When such stories hit the news, it’s always amusing to hear how people attempt to mask the moral judgments they make.  Nowadays there is a common stock of terms and phrases which serve as stand-ins for moral judgments.  By using them, one has the freedom to vent one’s moral outrage without presenting oneself as a moral judge.  And, thus, one retains plausible deniability when it comes to the charge of being a moral absolutist, while enjoying the freedom of making dogmatic moral pronouncements.  Here are some of my favorites:

  • “That’s inappropriate” – I believe it was in the early 1990s when I first became aware of the popular usage of this phrase, mainly by people in the social sciences.  It’s a favorite relativist phrase these days because what counts as “in/appropriate” can be construed at any of a number of different levels, from a whole culture to a local community to an individual person.  Very handy.
  • “That’s offensive” – This one is interesting because it teeters on the brink of an absolute moral claim while retaining the element of subjectivity (i.e., it offends me or I find it offensive).  President Obama famously resorted to this phrase during a 2012 debate with Mitt Romney, when the latter had the temerity to suggest that Obama had somehow failed regarding the Benghazi attacks.  All Obama had to do was use this phrase, accompanied by a petulant stare, and that was enough to get Romney to back off.  Again, very handy.
  • “I’ve got a problem with that” – This is a favorite of ESPN sports commentator Dan Patrick, who uses the phrase regularly on his radio show.  I recall one instance where he was touting the “live and let live” line.  One of his fellow hosts then asked him whether he’d have that same attitude if his daughter decided to work in the porn industry.  Uh, not so much.  But rather than offend anyone by calling such a choice immoral, Patrick simply said, “I’d have a problem with that.”

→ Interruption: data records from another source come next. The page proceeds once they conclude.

-- pv_equiv track=rewrite | github.com/lynever/prac_programmars | 프로그래머스/unrated/181918. 배열 만들기 4/배열 만들기 4.py | solution
-- ===== SOURCE A (Python) =====
-- def solution(arr):
--     stk, i = [], 0
--     while i < len(arr):
--         if len(stk) == 0:
--             stk.append(arr[i])
--             i += 1
--         elif stk[-1] < arr[i]:
--             stk.append(arr[i])
--             i += 1
--         else:
--             stk = stk[0:-1]
--     return stk
-- ===== SOURCE B (Python) =====
-- def solution(arr):
--     out = []
--     m = None
--     for x in reversed(arr):
--         if m is None or x < m:
--             out.append(x)
--             m = x
--     return out[::-1]
-- ===== Notes on version B (the rewrite author's own statement) =====
-- stated objective: faster
-- what changed: Replaced the stack simulation entirely by a single right-to-left pass with a running minimum: an element survives iff it is strictly smaller than every later element, so B never builds or pops a stack.
import Mathlib
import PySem

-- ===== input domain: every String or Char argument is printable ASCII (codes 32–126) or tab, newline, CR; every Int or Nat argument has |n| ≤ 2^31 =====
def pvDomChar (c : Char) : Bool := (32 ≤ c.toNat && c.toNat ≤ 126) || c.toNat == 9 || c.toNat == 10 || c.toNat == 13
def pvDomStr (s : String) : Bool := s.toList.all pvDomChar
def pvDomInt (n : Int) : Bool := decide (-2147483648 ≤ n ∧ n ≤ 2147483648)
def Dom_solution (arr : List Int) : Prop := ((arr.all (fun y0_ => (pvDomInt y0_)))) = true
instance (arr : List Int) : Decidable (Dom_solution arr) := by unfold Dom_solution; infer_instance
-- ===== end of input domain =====

-- B replaces A's stack simulation by one right-to-left pass with a running minimum
-- (an element survives iff it is strictly below every later element): a faster algorithm.

-- ===== PORT A =====
-- literal port of A's while loop: state (i, stk); the pop branch keeps i unchanged
def solutionLoop (arr : List Int) (i : Nat) (stk : List Int) : List Int :=
  if h : i < arr.length then
    if stk.isEmpty then
      solutionLoop arr (i + 1) (stk ++ [arr[i]])
    else if stk.getLast! < arr[i] then
      solutionLoop arr (i + 1) (stk ++ [arr[i]])
    else
      solutionLoop arr i stk.dropLast
  else stk
termination_by 2 * (arr.length - i) + stk.length
decreasing_by
  · simp; omega
  · simp; omega
  · have hne : stk ≠ [] := by
      intro hnil; simp [hnil] at *
    have h1 : stk.dropLast.length = stk.length - 1 := List.length_dropLast
    have h2 : 0 < stk.length := List.length_pos_of_ne_nil hne
    omega

def solution (arr : List Int) : List Int := solutionLoop arr 0 []

-- ===== PORT B =====
-- for x in reversed(arr): keep x (and set m = x) iff m is None or x < m; return out[::-1]
def solution_alt (arr : List Int) : List Int :=
  (arr.reverse.foldl
    (fun (st : List Int × Option Int) x =>
      match st.2 with
      | none => (st.1 ++ [x], some x)
      | some m => if x < m then (st.1 ++ [x], some x) else st)
    ([], none)).1.reverse

-- ===== PRECONDITION & SPEC =====
def Spec_solution (arr : List Int) (out : List Int) : Prop := out = solution_alt arr
instance (arr : List Int) (out : List Int) : Decidable (Spec_solution arr out) := by unfold Spec_solution; infer_instance

-- ===== CLAIM (what is proved, stated in full; the proofs are below) =====
def Claim_equal_solution : Prop := ∀ (arr : List Int), Dom_solution arr → Spec_solution arr (solution arr)

-- ===== LEMMAS AND PROOFS =====

-- specification function: keep exactly the elements strictly below all later elements
def keep : List Int → List Int
  | [] => []
  | x :: xs => if xs.all (fun y => decide (x < y)) then x :: keep xs else keep xs

-- proof-side model of A's pop phase: drop trailing elements ≥ x
def popGE (stk : List Int) (x : Int) : List Int :=
  if h : stk ≠ [] ∧ x ≤ stk.getLast! then popGE stk.dropLast x else stk
termination_by stk.length
decreasing_by
  have h1 : stk.dropLast.length = stk.length - 1 := List.length_dropLast
  have h2 : 0 < stk.length := List.length_pos_of_ne_nil h.1
  omega

theorem drop_eq_get_cons {α : Type} (l : List α) (i : Nat) (h : i < l.length) :
    l.drop i = l[i] :: l.drop (i + 1) := by
  exact List.drop_eq_getElem_cons h

-- A's while loop is the left fold of (pop then push) over the remaining elements
theorem loop_eq_fold (arr : List Int) (i : Nat) (stk : List Int) :
    solutionLoop arr i stk = (arr.drop i).foldl (fun s x => popGE s x ++ [x]) stk := by
  fun_induction solutionLoop arr i stk with
  | case1 i stk h hemp ih =>
      have hnil : stk = [] := List.isEmpty_iff.mp hemp
      rw [drop_eq_get_cons arr i h, List.foldl_cons]
      have hpop : popGE stk arr[i] = stk := by
        rw [popGE, dif_neg]; simp [hnil]
      rw [hpop, ih]
  | case2 i stk h hemp hlt ih =>
      rw [drop_eq_get_cons arr i h, List.foldl_cons]
      have hpop : popGE stk arr[i] = stk := by
        rw [popGE, dif_neg]
        intro ⟨_, hle⟩; omega
      rw [hpop, ih]
  | case3 i stk h hemp hge ih =>
      have hne : stk ≠ [] := by
        intro hnil; simp [hnil] at hemp
      rw [ih, drop_eq_get_cons arr i h, List.foldl_cons, List.foldl_cons]
      have hpop : popGE stk arr[i] = popGE stk.dropLast arr[i] := by
        conv_lhs => rw [popGE]
        rw [dif_pos ⟨hne, not_lt.mp hge⟩]
      rw [hpop]
  | case4 i stk h =>
      rw [List.drop_eq_nil_of_le (by omega), List.foldl_nil]

theorem keep_subset {xs : List Int} {y : Int} (h : y ∈ keep xs) : y ∈ xs := by
  induction xs with
  | nil => simpa [keep] using h
  | cons a l ih =>
      rw [keep] at h
      split at h
      · rcases List.mem_cons.mp h with h | h
        · simp [h]
        · exact List.mem_cons_of_mem _ (ih h)
      · exact List.mem_cons_of_mem _ (ih h)

theorem keep_pairwise (xs : List Int) : (keep xs).Pairwise (· < ·) := by
  induction xs with
  | nil => simp [keep]
  | cons a l ih =>
      rw [keep]
      split
      · rename_i hall
        refine List.pairwise_cons.mpr ⟨fun y hy => ?_, ih⟩
        have hmem := keep_subset hy
        simpa using List.all_eq_true.mp hall y hmem
      · exact ih

theorem popGE_nil (x : Int) : popGE [] x = [] := by
  rw [popGE, dif_neg]; simp

theorem getLast!_concat (ys : List Int) (a : Int) : (ys ++ [a]).getLast! = a := by
  induction ys with
  | nil => rfl
  | cons b l ih => simp [List.getLast!] at *

theorem popGE_concat_lt (ys : List Int) (a x : Int) (h : a < x) :
    popGE (ys ++ [a]) x = ys ++ [a] := by
  rw [popGE, dif_neg]
  intro ⟨_, hle⟩
  rw [getLast!_concat] at hle
  omega

theorem popGE_concat_ge (ys : List Int) (a x : Int) (h : x ≤ a) :
    popGE (ys ++ [a]) x = popGE ys x := by
  rw [popGE, dif_pos]
  · rw [List.dropLast_concat]
  · exact ⟨by simp, by rw [getLast!_concat]; exact h⟩

theorem popGE_eq_filter (stk : List Int) (x : Int) (hs : stk.Pairwise (· < ·)) :
    popGE stk x = stk.filter (fun y => decide (y < x)) := by
  induction stk using List.reverseRecOn with
  | nil => simp [popGE_nil]
  | append_singleton ys a ih =>
      have hys : ys.Pairwise (· < ·) := (List.pairwise_append.mp hs).1
      have hlt : ∀ y ∈ ys, y < a := by
        intro y hy
        exact (List.pairwise_append.mp hs).2.2 y hy a (by simp)
      by_cases hax : a < x
      · rw [popGE_concat_lt ys a x hax]
        rw [List.filter_append]
        have h1 : ys.filter (fun y => decide (y < x)) = ys :=
          List.filter_eq_self.mpr (fun y hy => by
            have := hlt y hy; simp; omega)
        simp [h1, hax]
      · rw [popGE_concat_ge ys a x (by omega), ih hys, List.filter_append]
        simp [hax]

theorem keep_concat (l : List Int) (x : Int) :
    keep (l ++ [x]) = (keep l).filter (fun y => decide (y < x)) ++ [x] := by
  induction l with
  | nil => simp [keep]
  | cons a l ih =>
      rw [List.cons_append, keep, keep, ih]
      by_cases hall : l.all (fun y => decide (a < y)) = true
      · by_cases hax : a < x
        · have : (l ++ [x]).all (fun y => decide (a < y)) = true := by
            simp [List.all_append, hall, hax]
          simp [this, hall, List.filter_cons, hax]
        · have : (l ++ [x]).all (fun y => decide (a < y)) = false := by
            simp [List.all_append]; intro _; omega
          simp [this, hall, List.filter_cons, hax]
      · have : (l ++ [x]).all (fun y => decide (a < y)) = false := by
          simp [List.all_append]
          intro h; exact absurd (by simpa using h) (by simpa using hall)
        simp [this, hall]

theorem fold_eq_keep (arr : List Int) :
    arr.foldl (fun s x => popGE s x ++ [x]) [] = keep arr := by
  induction arr using List.reverseRecOn with
  | nil => simp [keep]
  | append_singleton l x ih =>
      rw [List.foldl_append, List.foldl_cons, List.foldl_nil, ih,
        popGE_eq_filter _ _ (keep_pairwise l), keep_concat]

-- minimum as B maintains it
def minOf : List Int → Option Int
  | [] => none
  | a :: l => some ((minOf l).elim a (min a))

theorem minOf_le {l : List Int} {m : Int} (h : minOf l = some m) :
    ∀ y ∈ l, m ≤ y := by
  induction l generalizing m with
  | nil => simp [minOf] at h
  | cons a l ih =>
      intro y hy
      rw [minOf] at h
      cases hml : minOf l with
      | none =>
          rw [hml] at h
          have hl : l = [] := by
            cases l with
            | nil => rfl
            | cons b l' => simp [minOf] at hml
          simp at h
          rcases List.mem_cons.mp hy with h' | h'
          · omega
          · rw [hl] at h'; simp at h'
      | some m' =>
          rw [hml] at h; simp at h
          rcases List.mem_cons.mp hy with h' | h'
          · subst h'; omega
          · have := ih hml y h'; omega

theorem minOf_mem {l : List Int} {m : Int} (h : minOf l = some m) : m ∈ l := by
  induction l generalizing m with
  | nil => simp [minOf] at h
  | cons a l ih =>
      rw [minOf] at h
      cases hml : minOf l with
      | none => rw [hml] at h; simp at h; simp [h]
      | some m' =>
          rw [hml] at h; simp at h
          rcases min_cases a m' with ⟨he, _⟩ | ⟨he, _⟩
          · simp [← h, he]
          · exact List.mem_cons_of_mem _ (by rw [← h, he]; exact ih hml)

-- B's reverse fold computes (keep l reversed, min of l)
theorem alt_inv (l : List Int) :
    l.reverse.foldl
      (fun (st : List Int × Option Int) x =>
        match st.2 with
        | none => (st.1 ++ [x], some x)
        | some m => if x < m then (st.1 ++ [x], some x) else st)
      ([], none) = ((keep l).reverse, minOf l) := by
  induction l with
  | nil => simp [keep, minOf]
  | cons a l ih =>
      rw [List.reverse_cons, List.foldl_append, ih, List.foldl_cons, List.foldl_nil]
      cases hml : minOf l with
      | none =>
          have hl : l = [] := by
            cases l with
            | nil => rfl
            | cons b l' => simp [minOf] at hml
          subst hl
          simp [keep, minOf]
      | some m =>
          simp only
          by_cases ham : a < m
          · have hall : l.all (fun y => decide (a < y)) = true := by
              simp; intro y hy
              have := minOf_le hml y hy; omega
            have hmin : minOf (a :: l) = some a := by
              rw [minOf, hml]; simp; omega
            simp [ham, keep, hall, hmin]
          · have hall : l.all (fun y => decide (a < y)) = false := by
              simp
              exact ⟨m, minOf_mem hml, by omega⟩
            have hmin : minOf (a :: l) = some m := by
              rw [minOf, hml]; simp; omega
            simp [ham, keep, hall, hmin]

-- ===== VERDICT (by name: the statement is the Claim_ definition above) =====
theorem solution_spec : Claim_equal_solution := by
  intro arr _
  unfold Spec_solution solution solution_alt
  rw [alt_inv]
  simp only [List.reverse_reverse]
  rw [loop_eq_fold]
  simpa using fold_eq_keep arr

The ubiquity of such phrases in a largely relativist culture reflects the fact that moral judgments are irrepressible.  This is a good thing insofar as it shows that we are inherently moral beings who can’t help but make moral judgments.  But it also reveals a certain unwitting duplicity on the part of relativists, which perhaps means most Americans these days.  And there is another reason to be concerned:  such apparently morally neutral terminology might, in the end, work too well.  By veiling moral judgment and dogmatism, it can be used to oppress those who don’t share the majority opinion on certain issues.  Indeed, we are already seeing this at work when it comes to the issue of same-sex marriage, as traditionalists are increasingly being presented as “offensive” for maintaining that marriage is properly defined as a union of one man and one woman.  The recent Supreme Court decision suggests that this oppression might be coming sooner rather than later.  I’ll address this in my next post.


One Response to “Disguised Moral Terms for Relativists”


  1. Barney Garwood

     

    Fun read. I too have noticed the dogmatic and judgmental nature of those who deny absolutes. Though I am beginning to think that we are entering a post relativism or emerging post-mod “re”-construction. There is a new value system built on some degree of consensus being thrown around.